Scrabble Trickster is a word game created by Mattel and announced on 6 April 2010, designed as a spin-off to one of the company's products, Scrabble. Mattel intends to sell the product in Europe starting in July 2010, but not in North America, because the company owns the rights to Scrabble and its derivatives worldwide except for in North America, where rival company Hasbro holds control of the game.

==Rule differences==
Trickster has rules that are similar to those of Scrabble, with some notable differences. The new game occasionally allows words such as proper nouns to be used, as well as words that are spelled backwards. Players can also be allowed to "steal" letter tiles from other players.

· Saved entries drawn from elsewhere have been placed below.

-- pv_equiv track=rewrite | github.com/sometastycake/leetcode | strings/easy/count-asterisks.py | countAsterisks
-- ===== SOURCE A (Python) =====
-- def countAsterisks(s: str) -> int:
--     result = 0
--     amount = 0
--     pair = False
--     for letter in s:
--         if letter == '|' and not pair:
--             pair = True
--             if amount:
--                 result += amount
--                 amount = 0
--         elif letter == '|' and pair:
--             pair = False
--         elif not pair and letter == '*':
--             amount += 1
--     if not pair and amount:
--         result += amount
--     return result
-- ===== SOURCE B (Python) =====
-- def countAsterisks(s: str) -> int:
--     return sum(p.count('*') for i, p in enumerate(s.split('|')) if i % 2 == 0)
-- ===== Notes on version B (the rewrite author's own statement) =====
-- stated objective: simpler
-- what changed: Replaces A's single-pass toggle state machine (result/amount/pair flags) with a one-liner: split the string on the pipe character and sum the asterisk counts of the even-indexed segments, which are exactly the parts outside pipe pairs.
import Mathlib
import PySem

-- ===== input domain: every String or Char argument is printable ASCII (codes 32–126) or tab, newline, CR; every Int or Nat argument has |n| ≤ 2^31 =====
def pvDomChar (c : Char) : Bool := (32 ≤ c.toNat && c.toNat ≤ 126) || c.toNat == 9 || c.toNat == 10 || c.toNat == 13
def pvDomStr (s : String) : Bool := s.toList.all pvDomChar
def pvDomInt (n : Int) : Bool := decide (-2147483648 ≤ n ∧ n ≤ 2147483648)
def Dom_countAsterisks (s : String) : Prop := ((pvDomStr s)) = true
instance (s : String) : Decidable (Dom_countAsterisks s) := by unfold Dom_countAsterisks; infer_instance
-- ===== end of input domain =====

-- B replaces A's single-pass toggle state machine with split-on-'|' and a sum of
-- '*' counts over the even-indexed segments (simpler decomposition, same cost).

-- ===== PORT A =====
-- state = (result, amount, pair)
def countAsterisks (s : String) : Int :=
  let st := s.toList.foldl
    (fun (st : Int × Int × Bool) letter =>
      if letter == '|' && !st.2.2 then
        (if st.2.1 ≠ 0 then (st.1 + st.2.1, 0, true) else (st.1, st.2.1, true))
      else if letter == '|' && st.2.2 then
        (st.1, st.2.1, false)
      else if !st.2.2 && letter == '*' then
        (st.1, st.2.1 + 1, st.2.2)
      else st)
    (0, 0, false)
  if st.2.2 = false ∧ st.2.1 ≠ 0 then st.1 + st.2.1 else st.1

-- ===== PORT B =====
-- sum(p.count('*') for i, p in enumerate(s.split('|')) if i % 2 == 0)
def countAsterisks_alt (s : String) : Int :=
  (PySem.List.enumerate (PySem.Chars.splitOn s.toList ['|']) 0).foldl
    (fun acc ip =>
      if PySem.Int.mod ip.1 2 == 0 then acc + (PySem.Chars.count ip.2 ['*'] : Int) else acc)
    0

-- ===== PRECONDITION & SPEC =====
def Spec_countAsterisks (s : String) (out : Int) : Prop := out = countAsterisks_alt s
instance (s : String) (out : Int) : Decidable (Spec_countAsterisks s out) := by unfold Spec_countAsterisks; infer_instance

-- ===== CLAIM (what is proved, stated in full; the proofs are below) =====
def Claim_equal_countAsterisks : Prop := ∀ (s : String), Dom_countAsterisks s → Spec_countAsterisks s (countAsterisks s)

-- ===== LEMMAS AND PROOFS =====

-- simple recursive characterisation of split('|')
def pvSpl : List Char → List (List Char)
  | [] => [[]]
  | c :: r => if c = '|' then [] :: pvSpl r
              else match pvSpl r with
                   | [] => [[c]]
                   | h :: t => (c :: h) :: t

def pvCat (x : List Char) : List (List Char) → List (List Char)
  | [] => [x]
  | h :: t => (x ++ h) :: t

theorem pvSpl_ne_nil (l : List Char) : pvSpl l ≠ [] := by
  cases l with
  | nil => simp [pvSpl]
  | cons c r =>
    simp only [pvSpl]
    split
    · simp
    · cases h : pvSpl r <;> simp

theorem pvSpl_go (fuel : Nat) : ∀ (l cur : List Char) (accs : List (List Char)),
    l.length ≤ fuel →
    PySem.Chars.splitOn.go ['|'] fuel l cur accs = accs.reverse ++ pvCat cur.reverse (pvSpl l) := by
  induction fuel with
  | zero =>
    intro l cur accs h
    have : l = [] := by cases l <;> simp_all
    subst this
    simp [PySem.Chars.splitOn.go, pvSpl, pvCat]
  | succ n ih =>
    intro l cur accs h
    cases l with
    | nil => simp [PySem.Chars.splitOn.go, pvSpl, pvCat]
    | cons c rest =>
      by_cases hc : c = '|'
      · subst hc
        have hpre : List.isPrefixOf ['|'] ('|' :: rest) = true := by
          simp [List.isPrefixOf]
        rw [PySem.Chars.splitOn.go]
        simp only [hpre, if_pos]
        rw [ih _ _ _ (by simpa using Nat.le_of_succ_le_succ h)]
        have hr := pvSpl_ne_nil rest
        cases hsp : pvSpl rest with
        | nil => exact absurd hsp hr
        | cons h' t' =>
          simp [pvSpl, pvCat, hsp]
      · have hpre : List.isPrefixOf ['|'] (c :: rest) = false := by
          simp [List.isPrefixOf, Ne.symm hc]
        rw [PySem.Chars.splitOn.go]
        simp only [hpre, Bool.false_eq_true, if_false]
        rw [ih _ _ _ (by simpa using Nat.le_of_succ_le_succ h)]
        have hr := pvSpl_ne_nil rest
        cases hsp : pvSpl rest with
        | nil => exact absurd hsp hr
        | cons h' t' =>
          simp [pvSpl, pvCat, hc, hsp, List.append_assoc]

theorem splitOn_pipe (cs : List Char) : PySem.Chars.splitOn cs ['|'] = pvSpl cs := by
  have := pvSpl_go (cs.length + 1) cs [] [] (by omega)
  simp only [PySem.Chars.splitOn] at this ⊢
  rw [this]
  cases h : pvSpl cs with
  | nil => exact absurd h (pvSpl_ne_nil cs)
  | cons a b => simp [pvCat]

-- substring count with a one-char needle is List.count
theorem count_go_star (fuel : Nat) : ∀ (l : List Char) (acc : Nat),
    l.length ≤ fuel →
    PySem.Chars.count.go ['*'] fuel l acc = acc + l.count '*' := by
  induction fuel with
  | zero =>
    intro l acc h
    have : l = [] := by cases l <;> simp_all
    subst this
    simp [PySem.Chars.count.go]
  | succ n ih =>
    intro l acc h
    cases l with
    | nil => simp [PySem.Chars.count.go]
    | cons c rest =>
      by_cases hc : c = '*'
      · subst hc
        have hpre : List.isPrefixOf ['*'] ('*' :: rest) = true := by simp [List.isPrefixOf]
        rw [PySem.Chars.count.go]
        simp only [hpre, if_pos]
        rw [ih _ _ (by simpa using Nat.le_of_succ_le_succ h)]
        simp
        omega
      · have hpre : List.isPrefixOf ['*'] (c :: rest) = false := by simp [List.isPrefixOf, Ne.symm hc]
        rw [PySem.Chars.count.go]
        simp only [hpre, Bool.false_eq_true, if_false]
        rw [ih _ _ (by simpa using Nat.le_of_succ_le_succ h)]
        simp [hc]

theorem count_star (l : List Char) : PySem.Chars.count l ['*'] = l.count '*' := by
  simpa [PySem.Chars.count] using count_go_star l.length l 0 (le_refl _)

-- alternating sum of '*' counts (b = true: current segment is inside a pair, skipped)
def pvAlt : Bool → List (List Char) → Int
  | _, [] => 0
  | b, p :: ps => (if b then 0 else (p.count '*' : Int)) + pvAlt (!b) ps

theorem pvAlt_true_nil_or (ps : List (List Char)) (h : ps.length = 1) : pvAlt true ps = 0 := by
  cases ps with
  | nil => simp at h
  | cons a t => cases t with
    | nil => simp [pvAlt]
    | cons b u => simp at h

theorem mod_two_cast (k : Nat) : PySem.Int.mod (k : Int) 2 = ((k % 2 : Nat) : Int) := by
  have h2 : (0 : Int) ≤ 2 ∨ (2 : Int) ∣ (k : Int) := Or.inl (by norm_num)
  simp only [PySem.Int.mod, Int.fmod_eq_emod, if_pos h2, add_zero]
  omega

-- B's enumerate-fold computes pvAlt
theorem alt_fold (ps : List (List Char)) : ∀ (k : Nat) (acc : Int),
    (PySem.List.enumerate ps (k : Int)).foldl
      (fun acc ip =>
        if PySem.Int.mod ip.1 2 == 0 then acc + (PySem.Chars.count ip.2 ['*'] : Int) else acc)
      acc = acc + pvAlt (k % 2 == 1) ps := by
  induction ps with
  | nil => intro k acc; simp [PySem.List.enumerate_nil, pvAlt]
  | cons p ps ih =>
    intro k acc
    rw [PySem.List.enumerate_cons]
    have hk1 : ((k : Int) + 1) = ((k + 1 : Nat) : Int) := by push_cast; ring
    simp only [List.foldl_cons, hk1, ih (k + 1)]
    rw [mod_two_cast k, count_star]
    rcases Nat.even_or_odd k with he | ho
    · have h0 : k % 2 = 0 := Nat.even_iff.mp he
      have h1 : (k + 1) % 2 = 1 := by omega
      simp [h0, h1, pvAlt, add_assoc]
    · have h0 : k % 2 = 1 := Nat.odd_iff.mp ho
      have h1 : (k + 1) % 2 = 0 := by omega
      simp [h0, h1, pvAlt]

-- A's machine
def pvStep (st : Int × Int × Bool) (letter : Char) : Int × Int × Bool :=
  if letter == '|' && !st.2.2 then
    (if st.2.1 ≠ 0 then (st.1 + st.2.1, 0, true) else (st.1, st.2.1, true))
  else if letter == '|' && st.2.2 then
    (st.1, st.2.1, false)
  else if !st.2.2 && letter == '*' then
    (st.1, st.2.1 + 1, st.2.2)
  else st

def pvFin (st : Int × Int × Bool) : Int :=
  if st.2.2 = false ∧ st.2.1 ≠ 0 then st.1 + st.2.1 else st.1

theorem machine_spec (cs : List Char) : ∀ (r a : Int),
    pvFin (cs.foldl pvStep (r, a, false)) = r + a + pvAlt false (pvSpl cs)
    ∧ pvFin (cs.foldl pvStep (r, a, true)) =
        r + (if (pvSpl cs).length = 1 then 0 else a + pvAlt true (pvSpl cs)) := by
  induction cs with
  | nil =>
    intro r a
    constructor
    · by_cases ha : a = 0 <;> simp [pvFin, pvAlt, pvSpl, ha]
    · simp [pvFin, pvSpl]
  | cons c rest ih =>
    intro r a
    have hlen : (pvSpl rest).length ≠ 0 := by
      intro h; exact pvSpl_ne_nil rest (List.length_eq_zero_iff.mp h)
    constructor
    · -- pair = false
      by_cases hc : c = '|'
      · subst hc
        have hstep : pvStep (r, a, false) '|' = (r + a, 0, true) := by
          by_cases ha : a = 0 <;> simp [pvStep, ha]
        rw [List.foldl_cons, hstep]
        rw [(ih (r + a) 0).2]
        by_cases h1 : (pvSpl rest).length = 1
        · rw [if_pos h1]
          simp [pvSpl, pvAlt, pvAlt_true_nil_or _ h1]
        · rw [if_neg h1]
          simp [pvSpl, pvAlt]
      · have hstep : pvStep (r, a, false) c =
            (if c = '*' then (r, a + 1, false) else (r, a, false)) := by
          by_cases hs : c = '*' <;> simp [pvStep, hc, hs]
        rw [List.foldl_cons, hstep]
        cases hsp : pvSpl rest with
        | nil => exact absurd hsp (pvSpl_ne_nil rest)
        | cons h' t' =>
          by_cases hs : c = '*'
          · subst hs
            rw [if_pos rfl]
            rw [(ih r (a + 1)).1]
            simp [pvSpl, hsp, pvAlt, hc]
            ring
          · rw [if_neg hs]
            rw [(ih r a).1]
            simp [pvSpl, hsp, pvAlt, hc, hs]
    · -- pair = true
      by_cases hc : c = '|'
      · subst hc
        have hstep : pvStep (r, a, true) '|' = (r, a, false) := by simp [pvStep]
        rw [List.foldl_cons, hstep, (ih r a).1]
        cases hsp : pvSpl rest with
        | nil => exact absurd hsp (pvSpl_ne_nil rest)
        | cons h' t' =>
          simp [pvSpl, hsp, pvAlt]
          ring
      · have hstep : pvStep (r, a, true) c = (r, a, true) := by
          simp [pvStep, hc]
        rw [List.foldl_cons, hstep, (ih r a).2]
        cases hsp : pvSpl rest with
        | nil => exact absurd hsp (pvSpl_ne_nil rest)
        | cons h' t' =>
          by_cases h1 : t' = []
          · subst h1
            simp [pvSpl, hsp, hc]
          · have : t' ≠ [] := h1
            cases t' with
            | nil => exact absurd rfl this
            | cons u v => simp [pvSpl, hsp, hc, pvAlt]

-- ===== VERDICT (by name: the statement is the Claim_ definition above) =====
theorem countAsterisks_spec : Claim_equal_countAsterisks := by
  intro s _
  unfold Spec_countAsterisks countAsterisks countAsterisks_alt
  rw [splitOn_pipe]
  have hb := alt_fold (pvSpl s.toList) 0 0
  simp only [Nat.cast_zero] at hb
  rw [hb]
  have ha := (machine_spec s.toList 0 0).1
  show pvFin (s.toList.foldl pvStep (0, 0, false)) = _
  rw [ha]
  norm_num
  rfl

Players can only execute these moves when they place a word on specially marked squares that ask that the player draws a randomly chosen card, which contains instructions that may include one of the previously mentioned actions.

==Reception==
The initial announcement of the new game brought forward some controversy when widespread media announcements implied that the rules to Scrabble would be changing, before learning that the new rules would in fact apply to a newly developed game. Criticism of the newly introduced variant typically refers to the game as a "dumbed down" version of Scrabble, made to appeal to more casual players who are more familiar with the names of celebrities than lesser known words from the Scrabble dictionary. Mattel acknowledges that the changes are made to appeal to a larger audience, especially to a younger audience.